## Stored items
########################################

-- pv_equiv track=rewrite | github.com/Mitchellpkt/foobar | generators.py | doubling
-- ===== SOURCE A (Python) =====
-- from typing import List, Generator
--
-- def doubling(batch_size: int = 3, max_val: int = 1000) -> Generator[List[int], None, None]:
--     """
--     Example of a batched generator with finite outputs.
--     Doubles internal state `i` repeatedly (remembered within/between calls).
--     Each call from an outside loop yields a batch of `batch_size` values.
--     After max_value is hit, the generator stops.
--
--     :param batch_size: The number of doubled values to yield per batch.
--     :param max_val: The maximum value of `i` at which the generator stops.
--     :return: Yields lists of integers.
--     """
--
--     # Initialized once (not reset between calls!)
--     i: int = 1
--
--     # For a given call that doesn't exhaust the generator...
--     while i < max_val:
--
--         # Build the batch
--         batch_result: List[int] = []  # Collect results in a batch
--         while len(batch_result) < batch_size and i < max_val:
--             batch_result.append(i)
--             i *= 2  # Double the value of i
--
--         yield batch_result  # << Code & state freezes here! (until next call)
-- ===== SOURCE B (Python) =====
-- from typing import List, Generator
--
-- def doubling(batch_size: int = 3, max_val: int = 1000) -> Generator[List[int], None, None]:
--     # Two passes: first materialize the whole doubling sequence, then chunk it by index.
--     vals: List[int] = []
--     i = 1
--     while i < max_val:
--         vals.append(i)
--         i *= 2
--     j = 0
--     while j < len(vals):
--         yield vals[j:j + batch_size]
--         j += batch_size
-- ===== Notes on version B (the rewrite author's own statement) =====
-- stated objective: alternative
-- what changed: A's single interleaved generate-and-group nested loop is split into two independent passes: one pass materializes the doubling sequence into a list, then a separate index-stepping pass slices it into batches.
import Mathlib
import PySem

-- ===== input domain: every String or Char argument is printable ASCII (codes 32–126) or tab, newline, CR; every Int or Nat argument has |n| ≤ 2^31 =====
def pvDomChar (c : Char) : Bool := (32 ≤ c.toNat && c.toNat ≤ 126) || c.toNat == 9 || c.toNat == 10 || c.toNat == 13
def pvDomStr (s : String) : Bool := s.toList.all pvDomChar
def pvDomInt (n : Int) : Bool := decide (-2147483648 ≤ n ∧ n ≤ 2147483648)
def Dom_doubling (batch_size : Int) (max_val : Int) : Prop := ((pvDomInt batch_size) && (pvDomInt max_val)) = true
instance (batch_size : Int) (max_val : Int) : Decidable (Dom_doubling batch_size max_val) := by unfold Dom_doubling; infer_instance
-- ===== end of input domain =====

-- B replaces A's single interleaved generate-and-group nested loop by two separate passes
-- (materialize the doubling sequence, then chunk it by a stepping index); same cost, proved equal on Pre_.
-- The Nat fuel arguments below are totality devices only: each fuel bound is provably enough
-- (inner loop appends one element per step; the other loops advance i or j by at least 1 per step),
-- so on every input the loops stop by their own guards, never by fuel — except where the Python
-- itself never terminates (batch_size ≤ 0 with 1 < max_val), which Pre_ excludes.

-- ===== PORT A =====
-- inner while: while len(batch_result) < batch_size and i < max_val: batch_result.append(i); i *= 2
def pvInnerA (batch_size max_val : Int) : Nat → Int → List Int → List Int × Int
  | 0, i, batch => (batch, i)
  | fuel + 1, i, batch =>
    if (batch.length : Int) < batch_size ∧ i < max_val then
      pvInnerA batch_size max_val fuel (i * 2) (batch ++ [i])
    else (batch, i)

-- outer while i < max_val: build a batch, yield it.  The extra '0 < batch_size ∧ 1 ≤ i'
-- conjuncts are totality guards only: with batch_size ≤ 0 Python never advances i (it diverges,
-- excluded by Pre_), and i = 1 initially so 1 ≤ i always holds on the real runs.
def pvOuterA (batch_size max_val : Int) : Nat → Int → List (List Int)
  | 0, _ => []
  | fuel + 1, i =>
    if 0 < batch_size ∧ 1 ≤ i ∧ i < max_val then
      (pvInnerA batch_size max_val batch_size.toNat i []).1 ::
        pvOuterA batch_size max_val fuel (pvInnerA batch_size max_val batch_size.toNat i []).2
    else []

def doubling (batch_size : Int) (max_val : Int) : List (List Int) :=
  pvOuterA batch_size max_val max_val.toNat 1

-- ===== PORT B =====
-- first pass: i = 1; while i < max_val: vals.append(i); i *= 2
-- ('1 ≤ i' conjunct is a totality guard; i starts at 1 and only doubles)
def pvGenB (max_val : Int) : Nat → Int → List Int
  | 0, _ => []
  | fuel + 1, i => if 1 ≤ i ∧ i < max_val then i :: pvGenB max_val fuel (i * 2) else []

-- second pass: j = 0; while j < len(vals): yield vals[j:j+batch_size]; j += batch_size
-- ('0 < batch_size' conjunct is a totality guard: Python diverges there, excluded by Pre_)
def pvChunkB (batch_size : Int) (vals : List Int) : Nat → Int → List (List Int)
  | 0, _ => []
  | fuel + 1, j =>
    if 0 < batch_size ∧ j < (vals.length : Int) then
      PySem.List.slice vals (some j) (some (j + batch_size)) ::
        pvChunkB batch_size vals fuel (j + batch_size)
    else []

def doubling_alt (batch_size : Int) (max_val : Int) : List (List Int) :=
  pvChunkB batch_size (pvGenB max_val max_val.toNat 1) (pvGenB max_val max_val.toNat 1).length 0

-- ===== PRECONDITION & SPEC =====
-- Pre_ excludes exactly the inputs (batch_size ≤ 0 and 1 < max_val) on which Python A never
-- terminates (i is never advanced, it yields empty batches forever); B also diverges there.
def Pre_doubling (batch_size : Int) (max_val : Int) : Prop := 0 < batch_size ∨ max_val ≤ 1
instance (batch_size : Int) (max_val : Int) : Decidable (Pre_doubling batch_size max_val) := by unfold Pre_doubling; infer_instance
def pvWitness_doubling : Int × Int := (3, 1000)

def Spec_doubling (batch_size : Int) (max_val : Int) (out : List (List Int)) : Prop := out = doubling_alt batch_size max_val
instance (batch_size : Int) (max_val : Int) (out : List (List Int)) : Decidable (Spec_doubling batch_size max_val out) := by unfold Spec_doubling; infer_instance

-- ===== CLAIM (what is proved, stated in full; the proofs are below) =====
def Claim_equal_doubling : Prop := ∀ (batch_size : Int) (max_val : Int), Dom_doubling batch_size max_val → Pre_doubling batch_size max_val → Spec_doubling batch_size max_val (doubling batch_size max_val)

-- ===== LEMMAS AND PROOFS =====

-- proof-side chunking of a plain list
def pvChunkL (batch_size : Int) (l : List Int) : List (List Int) :=
  if l = [] ∨ batch_size ≤ 0 then []
  else l.take batch_size.toNat :: pvChunkL batch_size (l.drop batch_size.toNat)
termination_by l.length
decreasing_by
  rename_i h
  rw [not_or] at h
  have : l.length ≠ 0 := by simpa [List.length_eq_zero_iff] using h.1
  simp only [List.length_drop]; omega

-- the generation pass is fuel-independent once fuel ≥ (max_val - i): i advances by ≥ 1 per step
theorem pvGenB_fuel (max_val : Int) :
    ∀ (n m : Nat) (i : Int), 1 ≤ i → (max_val - i).toNat ≤ n → (max_val - i).toNat ≤ m →
      pvGenB max_val n i = pvGenB max_val m i := by
  intro n
  induction n with
  | zero =>
    intro m i hi hn _
    cases m with
    | zero => rfl
    | succ m => simp only [pvGenB]; rw [if_neg (by omega)]
  | succ n ih =>
    intro m i hi hn hm
    cases m with
    | zero => simp only [pvGenB]; rw [if_neg (by omega)]
    | succ m =>
      simp only [pvGenB]
      by_cases hlt : i < max_val
      · rw [if_pos ⟨hi, hlt⟩, if_pos ⟨hi, hlt⟩, ih m (i * 2) (by omega) (by omega) (by omega)]
      · rw [if_neg (by omega), if_neg (by omega)]

-- canonical materialized sequence (fixed sufficient fuel)
def pvGen (max_val i : Int) : List Int := pvGenB max_val (max_val - i).toNat i

theorem pvGen_cons (max_val i : Int) (hi : 1 ≤ i) (h : i < max_val) :
    pvGen max_val i = i :: pvGen max_val (i * 2) := by
  unfold pvGen
  have hk : (max_val - i).toNat = ((max_val - i).toNat - 1) + 1 := by omega
  rw [hk]
  simp only [pvGenB]
  rw [if_pos ⟨hi, h⟩]
  rw [pvGenB_fuel max_val ((max_val - i).toNat - 1) (max_val - i * 2).toNat (i * 2)
        (by omega) (by omega) (by omega)]

theorem pvGen_nil (max_val i : Int) (h : ¬ i < max_val) : pvGen max_val i = [] := by
  unfold pvGen
  rw [show (max_val - i).toNat = 0 from by omega]
  rfl

-- A's inner loop = take/drop of the materialized sequence; its exit value of i resumes the sequence
theorem pvInnerA_spec (batch_size max_val : Int) :
    ∀ (fuel : Nat) (i : Int) (batch : List Int), 1 ≤ i →
      (batch_size - (batch.length : Int)).toNat ≤ fuel →
      (pvInnerA batch_size max_val fuel i batch).1 =
        batch ++ (pvGen max_val i).take (batch_size - (batch.length : Int)).toNat ∧
      pvGen max_val (pvInnerA batch_size max_val fuel i batch).2 =
        (pvGen max_val i).drop (batch_size - (batch.length : Int)).toNat ∧
      i ≤ (pvInnerA batch_size max_val fuel i batch).2 ∧
      1 ≤ (pvInnerA batch_size max_val fuel i batch).2 ∧
      (((batch.length : Int) < batch_size ∧ i < max_val ∧ 1 ≤ fuel) →
        i < (pvInnerA batch_size max_val fuel i batch).2) := by
  intro fuel
  induction fuel with
  | zero =>
    intro i batch hi hf
    have hk : (batch_size - (batch.length : Int)).toNat = 0 := by omega
    simp [pvInnerA, hk, hi]
  | succ fuel ih =>
    intro i batch hi hf
    simp only [pvInnerA]
    by_cases hg : (batch.length : Int) < batch_size ∧ i < max_val
    · rw [if_pos hg]
      obtain ⟨ih1, ih2, ih3, ih4, _⟩ :=
        ih (i * 2) (batch ++ [i]) (by omega)
          (by simp only [List.length_append, List.length_cons, List.length_nil]; omega)
      have hg' := pvGen_cons max_val i hi hg.2
      have hk : (batch_size - (batch.length : Int)).toNat
          = (batch_size - ((batch ++ [i]).length : Int)).toNat + 1 := by
        simp only [List.length_append, List.length_cons, List.length_nil]; omega
      refine ⟨?_, ?_, by omega, by omega, fun _ => by omega⟩
      · rw [ih1, hg', hk, List.take_succ_cons, List.append_assoc]; rfl
      · rw [ih2, hg', hk, List.drop_succ_cons]
    · rw [if_neg hg]
      rcases Classical.em ((batch.length : Int) < batch_size) with hlen | hlen
      · have hge : ¬ i < max_val := fun hc => hg ⟨hlen, hc⟩
        rw [pvGen_nil max_val i hge]
        simp [hi]
        omega
      · have hk : (batch_size - (batch.length : Int)).toNat = 0 := by omega
        simp [hk, hi]
        omega

-- A's outer loop = chunking of the materialized sequence
theorem pvOuterA_eq (batch_size max_val : Int) (hb : 0 < batch_size) :
    ∀ (fuel : Nat) (i : Int), 1 ≤ i → (max_val - i).toNat ≤ fuel →
      pvOuterA batch_size max_val fuel i = pvChunkL batch_size (pvGen max_val i) := by
  intro fuel
  induction fuel with
  | zero =>
    intro i hi hf
    rw [pvGen_nil max_val i (by omega), pvChunkL, if_pos (Or.inl rfl)]
    rfl
  | succ fuel ih =>
    intro i hi hf
    simp only [pvOuterA]
    by_cases hlt : i < max_val
    · rw [if_pos ⟨hb, hi, hlt⟩]
      obtain ⟨s1, s2, s3, s4, s5⟩ :=
        pvInnerA_spec batch_size max_val batch_size.toNat i [] hi (by simp)
      have hg := pvGen_cons max_val i hi hlt
      have hne : pvGen max_val i ≠ [] := by rw [hg]; simp
      rw [pvChunkL, if_neg (by rw [not_or]; exact ⟨hne, by omega⟩)]
      have hi' : i < (pvInnerA batch_size max_val batch_size.toNat i []).2 :=
        s5 ⟨by simpa using hb, hlt, by omega⟩
      have e0 : (batch_size - ((([] : List Int)).length : Int)).toNat = batch_size.toNat := by
        simp
      rw [ih ((pvInnerA batch_size max_val batch_size.toNat i []).2) s4 (by omega), s1, s2, e0]
      simp
    · rw [if_neg (by tauto), pvGen_nil max_val i hlt, pvChunkL, if_pos (Or.inl rfl)]

-- B's chunking pass = the same proof-side chunking: j advances by batch_size ≥ 1 per step
theorem pvChunkB_eq (batch_size : Int) (vals : List Int) (hb : 0 < batch_size) :
    ∀ (fuel : Nat) (j : Int), 0 ≤ j → ((vals.length : Int) - j).toNat ≤ fuel →
      pvChunkB batch_size vals fuel j = pvChunkL batch_size (vals.drop j.toNat) := by
  intro fuel
  induction fuel with
  | zero =>
    intro j hj hf
    have hnil : vals.drop j.toNat = [] := by rw [List.drop_eq_nil_iff]; omega
    rw [pvChunkL, if_pos (Or.inl hnil)]
    rfl
  | succ fuel ih =>
    intro j hj hf
    simp only [pvChunkB]
    by_cases hlt : j < (vals.length : Int)
    · rw [if_pos ⟨hb, hlt⟩]
      have hne : vals.drop j.toNat ≠ [] := by
        rw [ne_eq, List.drop_eq_nil_iff]; omega
      rw [pvChunkL, if_neg (by rw [not_or]; exact ⟨hne, by omega⟩)]
      have hslice : PySem.List.slice vals (some j) (some (j + batch_size)) =
          ((vals.drop j.toNat).take ((j + batch_size).toNat - j.toNat)) :=
        PySem.List.slice_toNat vals hj (by omega)
      have hk : (j + batch_size).toNat - j.toNat = batch_size.toNat := by omega
      have hdrop : (vals.drop j.toNat).drop batch_size.toNat = vals.drop (j + batch_size).toNat := by
        rw [List.drop_drop, show j.toNat + batch_size.toNat = (j + batch_size).toNat from by omega]
      rw [hslice, hk, ih (j + batch_size) (by omega) (by omega), hdrop]
    · have hnil : vals.drop j.toNat = [] := by rw [List.drop_eq_nil_iff]; omega
      rw [if_neg (by tauto), pvChunkL, if_pos (Or.inl hnil)]

-- ===== VERDICT (by name: the statement is the Claim_ definition above) =====
theorem doubling_spec : Claim_equal_doubling := by
  intro batch_size max_val _ hpre
  unfold Spec_doubling doubling doubling_alt
  rcases Classical.em (0 < batch_size) with hb | hb
  · have hgen : pvGenB max_val max_val.toNat 1 = pvGen max_val 1 :=
      pvGenB_fuel max_val max_val.toNat (max_val - 1).toNat 1 (by omega) (by omega) (by omega)
    rw [hgen,
        pvChunkB_eq batch_size (pvGen max_val 1) hb (pvGen max_val 1).length 0 (by omega) (by omega),
        pvOuterA_eq batch_size max_val hb max_val.toNat 1 (by omega) (by omega)]
    simp
  · have hmv : max_val ≤ 1 := by
      rcases hpre with h | h
      · exact absurd h hb
      · exact h
    have houter : pvOuterA batch_size max_val max_val.toNat 1 = [] := by
      cases h : max_val.toNat with
      | zero => rfl
      | succ n => simp only [pvOuterA]; rw [if_neg (by omega)]
    have hgen : pvGenB max_val max_val.toNat 1 = [] := by
      cases h : max_val.toNat with
      | zero => rfl
      | succ n => simp only [pvGenB]; rw [if_neg (by omega)]
    rw [houter, hgen]
    rfl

########################################

## TASK
Lines to set down from above: the line with "def pvInnerA (batch_size", the line with "else (batch, i)", and every line between, each exactly as written.

## EXERCISE ANSWER
def pvInnerA (batch_size max_val : Int) : Nat → Int → List Int → List Int × Int
  | 0, i, batch => (batch, i)
  | fuel + 1, i, batch =>
    if (batch.length : Int) < batch_size ∧ i < max_val then
      pvInnerA batch_size max_val fuel (i * 2) (batch ++ [i])
    else (batch, i)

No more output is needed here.